● What you need to do: In the data below, how many lines contain the string "face"? Give only the number.

● Supplied data:

-- pv_equiv track=rewrite | github.com/MrHarcombe/advent_of_code | 2022/day18b.py | get_enclosing
-- ===== SOURCE A (Python) =====
-- def get_enclosing(minx, miny, minz, maxx, maxy, maxz, lava):
--     enclosing = set()
--
--     # for dx, dy, dz in ((-1,0,0), (1,0,0), (0,-1,0), (0,1,0), (0,0,-1), (0,0,1)):
--     # go from minx to maxx, for all y and z
--     for y in range(miny, maxy+1):
--         for z in range(minz, maxz+1):
--             for x in range(minx, maxx+1):
--                 if (x,y,z) not in lava:
--                     enclosing.add((x,y,z))
--                 else:
--                     break
--
--     # go from maxx to minx, for all y and z
--     for y in range(miny, maxy+1):
--         for z in range(minz, maxz+1):
--             for x in range(maxx, minx-1, -1):
--                 if (x,y,z) not in lava:
--                     enclosing.add((x,y,z))
--                 else:
--                     break
--
--     # go from miny to maxy, for all x and z
--     for x in range(minx, maxx+1):
--         for z in range(minz, maxz+1):
--             for y in range(miny, maxy+1):
--                 if (x,y,z) not in lava:
--                     enclosing.add((x,y,z))
--                 else:
--                     break
--     # go from maxy to miny, for all x and z
--     for x in range(minx, maxx+1):
--         for z in range(minz, maxz+1):
--             for y in range(maxy, miny-1, -1):
--                 if (x,y,z) not in lava:
--                     enclosing.add((x,y,z))
--                 else:
--                     break
--
--     # go from minz to maxz, for all x and y
--     for x in range(minx, maxx+1):
--         for y in range(miny, maxy+1):
--             for z in range(minz, maxz+1):
--                 if (x,y,z) not in lava:
--                     enclosing.add((x,y,z))
--                 else:
--                     break
--     # go from maxz to minz, for all x and y
--     for x in range(minx, maxx+1):
--         for y in range(miny, maxy+1):
--             for z in range(maxz, minz-1, -1):
--                 if (x,y,z) not in lava:
--                     enclosing.add((x,y,z))
--                 else:
--                     break
--
--     return enclosing
-- ===== SOURCE B (Python) =====
-- def get_enclosing(minx, miny, minz, maxx, maxy, maxz, lava):
--     enclosing = set()
--     # pass 1 (-x face): index the nearest lava per line once, then keep cells strictly before it
--     lo = {}
--     for (xx, yy, zz) in lava:
--         if minx <= xx:
--             lo[(yy, zz)] = min(lo.get((yy, zz), maxx + 1), xx)
--     for y in range(miny, maxy + 1):
--         for z in range(minz, maxz + 1):
--             bound = lo.get((y, z), maxx + 1)
--             enclosing.update((x, y, z) for x in range(minx, min(bound, maxx + 1)))
--     # pass 2 (+x face)
--     hi = {}
--     for (xx, yy, zz) in lava:
--         if xx <= maxx:
--             hi[(yy, zz)] = max(hi.get((yy, zz), minx - 1), xx)
--     for y in range(miny, maxy + 1):
--         for z in range(minz, maxz + 1):
--             bound = hi.get((y, z), minx - 1)
--             enclosing.update((x, y, z) for x in range(maxx, max(bound, minx - 1), -1))
--     # pass 3 (-y face)
--     lo = {}
--     for (xx, yy, zz) in lava:
--         if miny <= yy:
--             lo[(xx, zz)] = min(lo.get((xx, zz), maxy + 1), yy)
--     for x in range(minx, maxx + 1):
--         for z in range(minz, maxz + 1):
--             bound = lo.get((x, z), maxy + 1)
--             enclosing.update((x, y, z) for y in range(miny, min(bound, maxy + 1)))
--     # pass 4 (+y face)
--     hi = {}
--     for (xx, yy, zz) in lava:
--         if yy <= maxy:
--             hi[(xx, zz)] = max(hi.get((xx, zz), miny - 1), yy)
--     for x in range(minx, maxx + 1):
--         for z in range(minz, maxz + 1):
--             bound = hi.get((x, z), miny - 1)
--             enclosing.update((x, y, z) for y in range(maxy, max(bound, miny - 1), -1))
--     # pass 5 (-z face)
--     lo = {}
--     for (xx, yy, zz) in lava:
--         if minz <= zz:
--             lo[(xx, yy)] = min(lo.get((xx, yy), maxz + 1), zz)
--     for x in range(minx, maxx + 1):
--         for y in range(miny, maxy + 1):
--             bound = lo.get((x, y), maxz + 1)
--             enclosing.update((x, y, z) for z in range(minz, min(bound, maxz + 1)))
--     # pass 6 (+z face)
--     hi = {}
--     for (xx, yy, zz) in lava:
--         if zz <= maxz:
--             hi[(xx, yy)] = max(hi.get((xx, yy), minz - 1), zz)
--     for x in range(minx, maxx + 1):
--         for y in range(miny, maxy + 1):
--             bound = hi.get((x, y), minz - 1)
--             enclosing.update((x, y, z) for z in range(maxz, max(bound, minz - 1), -1))
--     return enclosing
-- ===== Notes on version B (the rewrite author's own statement) =====
-- stated objective: alternative
-- what changed: A sweeps each grid line cell by cell, testing lava membership and breaking at the first lava block; B builds, once per pass, a dict mapping each line to its nearest lava coordinate (one scan of lava, min/max with a default just outside the box) and then emits each line's kept cells as a single range truncated at that bound, with no break and no per-cell membership test.
import Mathlib
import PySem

● Written response: 6